I have the Thule wingbar evo and evo raised rails. Very happy w their versatility and have successfully managed to get my old Yakima SpaceBooster set up on it with no issues. Happy to share my experience, and I managed to get it all new w locks at REI during the holidays when they were running 20% off so I paid just under $400....


Sent from my iPhone using Tapatalk


----------



## KarstGeo (Jan 19, 2018)

The VW bars are excellent - quiet and durable plus they allow the sunroof to clear. Never had an issue carrying our Yakima box up there.


----------



## Tim K (Jan 31, 2001)

VW discontinued the original factory crossrails and they aren't easy to find. The "new" version is actually the Thule Crossroad feet with some kind of custom crossbar....They are $340-400.

https://www.vwpartswarehouse.com/p/...le-Base-Carrier-Bars/91115938/3CN071151B.html


----------



## gthoffman (Oct 27, 2014)

gthoffman said:


> I have the Thule wingbar evo and evo raised rails. Very happy w their versatility and have successfully managed to get my old Yakima SpaceBooster set up on it with no issues. Happy to share my experience, and I managed to get it all new w locks at REI during the holidays when they were running 20% off so I paid just under $400....
> 
> 
> Sent from my iPhone using Tapatalk


Posted this on the Tourmaline thread, but it also shows the rack setup I’m using. No issues w the box and the pano roof, but you have to be careful when you’re locating exactly where to put the towers/crossbars.











Sent from my iPhone using Tapatalk


----------



## BsickPassat (May 10, 2010)

kuyaariel said:


> Good afternoon. I have a 2018 white Atlas SE with Tech 2.0T. I'm looking for a decent set of cross bars and roof rack that won't break the bank. Any recommendations? Thanks


Do you intend to mount certain attachments using T-slots? Like a bike carrier or ski carrier?

If so, look at options that don't require you to hack up the T-slot rubstrips, like the Thule Evo wingbar or Yakima Jetstream.


----------



## kazimir80 (Mar 15, 2019)

Digging a bit either after VW put their bars off the table. Ill be getting WingBars either, very flexible if you have more cars, you just switch the feet. And they have more load certified than 450R from VW.


----------



## BsickPassat (May 10, 2010)

kazimir80 said:


> Digging a bit either after VW put their bars off the table. Ill be getting WingBars either, very flexible if you have more cars, you just switch the feet. And they have more load certified than 450R from VW.


The thule bars may take more load, but it still doesn't override the roof load capacity specified by VW.


----------



## kazimir80 (Mar 15, 2019)

Sure but it does not lower that limit on the other hand.


----------



## BsickPassat (May 10, 2010)

kazimir80 said:


> Sure but it does not lower that limit on the other hand.

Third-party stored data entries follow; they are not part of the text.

theorem pv_prefix_flat (w : List Char) (hw : '#' ∉ w) :
    ∀ (p x : List Char), '#' ∉ p → (x = [] ∨ x.head? = some '#') →
      (w <+: p ++ x ↔ w <+: p) := by
  induction w with
  | nil => intro p x _ _; simp
  | cons a w' ih =>
    intro p x hp hx
    have ha : a ≠ '#' := fun h => hw (by simp [h])
    have hw' : '#' ∉ w' := fun h => hw (List.mem_cons_of_mem _ h)
    cases p with
    | nil =>
      simp only [List.nil_append]
      constructor
      · intro h
        rcases hx with rfl | hx
        · exact absurd h (by simp)
        · exfalso
          cases x with
          | nil => simp at hx
          | cons b y =>
            simp at hx
            rcases List.cons_prefix_cons.mp h with ⟨rfl, _⟩
            exact ha (hx.symm ▸ rfl)
      · intro h; exact absurd h (by simp)
    | cons b p' =>
      have hp' : '#' ∉ p' := fun h => hp (List.mem_cons_of_mem _ h)
      simp only [List.cons_append, List.cons_prefix_cons]
      rw [ih hw' p' x hp' hx]

theorem pvSgo_fuel (tbl : List (List Char × List Char)) (hne : ∀ kv ∈ tbl, kv.1 ≠ ([] : List Char)) :
    ∀ (f f' : Nat) (l : List Char), l.length ≤ f → l.length ≤ f' →
      pvSubGo tbl f l = pvSubGo tbl f' l := by
  intro f
  induction f with
  | zero =>
    intro f' l h1 _
    have : l = [] := List.length_eq_zero_iff.mp (Nat.le_zero.mp h1)
    subst this; cases f' <;> simp [pvSubGo]
  | succ f ih =>
    intro f' l h1 h2
    cases l with
    | nil => cases f' <;> simp [pvSubGo]
    | cons c t =>
      cases f' with
      | zero => simp at h2
      | succ f'' =>
        simp only [pvSubGo]
        cases hfm : pvFindMatch tbl (c :: t) with
        | none =>
          simp only []
          congr 1
          apply ih <;> simp at h1 h2 ⊢ <;> omega
        | some kv =>
          have hmem : kv ∈ tbl := List.mem_of_find?_eq_some hfm
          have hk : 1 ≤ kv.1.length := List.length_pos_iff.mpr (hne kv hmem)
          simp only []
          congr 1
          apply ih
          · simp at h1 ⊢; omega
          · simp at h2 ⊢; omega

theorem pvSS_cons (tbl : List (List Char × List Char)) (hne : ∀ kv ∈ tbl, kv.1 ≠ ([] : List Char))
    (c : Char) (t : List Char) :
    pvSS tbl (c :: t) =
      match pvFindMatch tbl (c :: t) with
      | some kv => kv.2 ++ pvSS tbl (List.drop kv.1.length (c :: t))
      | none => c :: pvSS tbl t := by
  show pvSubGo tbl (t.length + 1) (c :: t) = _
  simp only [pvSubGo]
  cases hfm : pvFindMatch tbl (c :: t) with
  | none => rfl
  | some kv =>
    have hmem : kv ∈ tbl := List.mem_of_find?_eq_some hfm
    have hk : 1 ≤ kv.1.length := List.length_pos_iff.mpr (hne kv hmem)
    simp only []
    congr 1
    apply pvSgo_fuel tbl hne <;> simp <;> omega

theorem pvWf1_ne (tbl : List (List Char × List Char)) (h : pvWf1 tbl) :
    ∀ kv ∈ tbl, kv.1 ≠ ([] : List Char) := by
  intro kv hm hnil
  have := (h kv hm).1
  rw [hnil] at this; simp at this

You have to take into account the weight of the cross bars and the attachments you put on. they eat into the overall load capacity of the roof.


----------



## kazimir80 (Mar 15, 2019)

I am taking, just bars are not the weakest point here. Roof can handle about 220lbs. If I take 165lbs Thule 450R minus cca 50lbs roof rack I am on the half of the load. So better bars = better load, of course in the roof load limit.


----------